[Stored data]
━━━━━━
-- pv_equiv track=rewrite | github.com/oleksandr-medviediev/campus_2018_python | Viktor_Miroshnychenko/3/braces.py | check_braces
-- ===== SOURCE A (Python) =====
-- def check_braces(string):
--     """
--     :param string: string to check
--     :type string: str
--
--     :return: True if all braces closed and False otherwise
--     :rtype: bool
--     """
--
--     ret_val = True
--     if string.count("(") != string.count(")"):
--         ret_val = False
--     elif string.count("[") != string.count("]"):
--         ret_val = False
--     elif string.count("{") != string.count("}"):
--         ret_val = False
--     else:
--         braces1 = 0
--         braces2 = 0
--         braces3 = 0
--         for char in string:
--             if char == "[":
--                 braces1 += 1
--             elif char == "]":
--                 braces1 -= 1
--             elif char == "(":
--                 braces2 += 1
--             elif char == ")":
--                 braces2 -= 1
--             elif char == "{":
--                 braces3 += 1
--             elif char == "}":
--                 braces3 -= 1
--
--             if braces1 < 0 or braces2 < 0 or braces3 < 0:
--                 ret_val = False
--                 break
--
--     return ret_val
-- ===== SOURCE B (Python) =====
-- def check_braces(string):
--     """
--     :param string: string to check
--     :type string: str
--
--     :return: True if all braces closed and False otherwise
--     :rtype: bool
--     """
--
--     for op, cl in (("(", ")"), ("[", "]"), ("{", "}")):
--         opens = [i for i, ch in enumerate(string) if ch == op]
--         closes = [i for i, ch in enumerate(string) if ch == cl]
--         if len(opens) != len(closes):
--             return False
--         if any(o > c for o, c in zip(opens, closes)):
--             return False
--     return True
-- ===== Notes on version B (the rewrite author's own statement) =====
-- stated objective: alternative
-- what changed: Replaces A's three str.count balance checks plus a three-counter early-break scan by a per-type positional algorithm: for each brace pair, build the index lists of openers and closers and accept iff they have equal length and each k-th opener precedes the k-th closer.
import Mathlib
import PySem

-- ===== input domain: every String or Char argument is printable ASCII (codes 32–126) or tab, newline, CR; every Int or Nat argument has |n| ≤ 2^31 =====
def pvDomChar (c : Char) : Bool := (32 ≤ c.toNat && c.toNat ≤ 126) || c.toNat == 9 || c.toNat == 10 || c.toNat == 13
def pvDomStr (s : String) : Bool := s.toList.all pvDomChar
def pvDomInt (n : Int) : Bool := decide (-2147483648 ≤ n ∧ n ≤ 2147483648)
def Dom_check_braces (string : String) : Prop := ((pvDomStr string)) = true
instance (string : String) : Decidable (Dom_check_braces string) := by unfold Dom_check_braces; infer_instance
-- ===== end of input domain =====

-- B replaces A's count checks + three-counter scan by a per-type algorithm: collect the index
-- lists of opening and closing braces and accept iff they have equal length and each k-th opener
-- precedes the k-th closer (alternative algorithm, same cost; per-type only, so "([)]" is accepted like A).


-- ===== PORT A =====
-- A's for-loop with the mid-loop `break`: per-char update in A's elif order, then the
-- three-way negativity check that breaks with ret_val = False.
def checkLoopA : List Char → Int → Int → Int → Bool
  | [], _, _, _ => true
  | ch :: rest, braces1, braces2, braces3 =>
    let st :=
      if ch = '[' then (braces1 + 1, braces2, braces3)
      else if ch = ']' then (braces1 - 1, braces2, braces3)
      else if ch = '(' then (braces1, braces2 + 1, braces3)
      else if ch = ')' then (braces1, braces2 - 1, braces3)
      else if ch = '{' then (braces1, braces2, braces3 + 1)
      else if ch = '}' then (braces1, braces2, braces3 - 1)
      else (braces1, braces2, braces3)
    if st.1 < 0 ∨ st.2.1 < 0 ∨ st.2.2 < 0 then false
    else checkLoopA rest st.1 st.2.1 st.2.2

def check_braces (string : String) : Bool :=
  if PySem.Str.count string "(" ≠ PySem.Str.count string ")" then false
  else if PySem.Str.count string "[" ≠ PySem.Str.count string "]" then false
  else if PySem.Str.count string "{" ≠ PySem.Str.count string "}" then false
  else checkLoopA string.toList 0 0 0

-- ===== PORT B =====
-- B: for each brace pair, build the index lists of openers and closers (comprehensions over
-- enumerate) and fail if the lengths differ or some zipped pair has the opener after the closer.
def bracePairs : List (Char × Char) := [('(', ')'), ('[', ']'), ('{', '}')]

def check_braces_alt (string : String) : Bool :=
  bracePairs.all (fun p =>
    let opens := (PySem.List.enumerate string.toList 0).filterMap
        (fun ic => if ic.2 = p.1 then some ic.1 else none)
    let closes := (PySem.List.enumerate string.toList 0).filterMap
        (fun ic => if ic.2 = p.2 then some ic.1 else none)
    decide (opens.length = closes.length) &&
      !((opens.zip closes).any (fun oc => decide (oc.1 > oc.2))))

-- ===== PRECONDITION & SPEC =====
def Spec_check_braces (string : String) (out : Bool) : Prop := out = check_braces_alt string
instance (string : String) (out : Bool) : Decidable (Spec_check_braces string out) := by unfold Spec_check_braces; infer_instance

-- ===== CLAIM (what is proved, stated in full; the proofs are below) =====
def Claim_equal_check_braces : Prop := ∀ (string : String), Dom_check_braces string → Spec_check_braces string (check_braces string)

-- ===== LEMMAS AND PROOFS =====

-- PySem.Chars.count on a one-character needle is List.count.
theorem countGo_singleton (c : Char) : ∀ (fuel : Nat) (l : List Char) (acc : Nat), l.length ≤ fuel →
    PySem.Chars.count.go [c] fuel l acc = acc + l.count c := by
  intro fuel
  induction fuel with
  | zero =>
    intro l acc h
    cases l with
    | nil => simp [PySem.Chars.count.go]
    | cons x t => simp at h
  | succ n ih =>
    intro l acc h
    cases l with
    | nil => simp [PySem.Chars.count.go]
    | cons x t =>
      simp only [PySem.Chars.count.go, List.isPrefixOf, List.count_cons]
      by_cases hc : c = x
      · subst hc; simp [ih t (acc + 1) (by simpa using h)]; omega
      · simp [hc, Ne.symm hc, ih t acc (by simpa using h)]

theorem count_singleton (l : List Char) (c : Char) : PySem.Chars.count l [c] = l.count c := by
  simp [PySem.Chars.count, countGo_singleton c l.length l 0 le_rfl]

-- index positions of a character, starting index i
def pos (ch : Char) : Int → List Char → List Int
  | _, [] => []
  | i, c :: l => if c = ch then i :: pos ch (i + 1) l else pos ch (i + 1) l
━━━━━━
### Your assignment
In the data above, which lines lie between the line with "else checkLoopA string.toList 0 0 0" and the line with "decide (opens.length = closes.length) &&", inclusive? Print those lines exactly and nothing else.

### Task result
  else checkLoopA string.toList 0 0 0

-- ===== PORT B =====
-- B: for each brace pair, build the index lists of openers and closers (comprehensions over
-- enumerate) and fail if the lengths differ or some zipped pair has the opener after the closer.
def bracePairs : List (Char × Char) := [('(', ')'), ('[', ']'), ('{', '}')]

def check_braces_alt (string : String) : Bool :=
  bracePairs.all (fun p =>
    let opens := (PySem.List.enumerate string.toList 0).filterMap
        (fun ic => if ic.2 = p.1 then some ic.1 else none)
    let closes := (PySem.List.enumerate string.toList 0).filterMap
        (fun ic => if ic.2 = p.2 then some ic.1 else none)
    decide (opens.length = closes.length) &&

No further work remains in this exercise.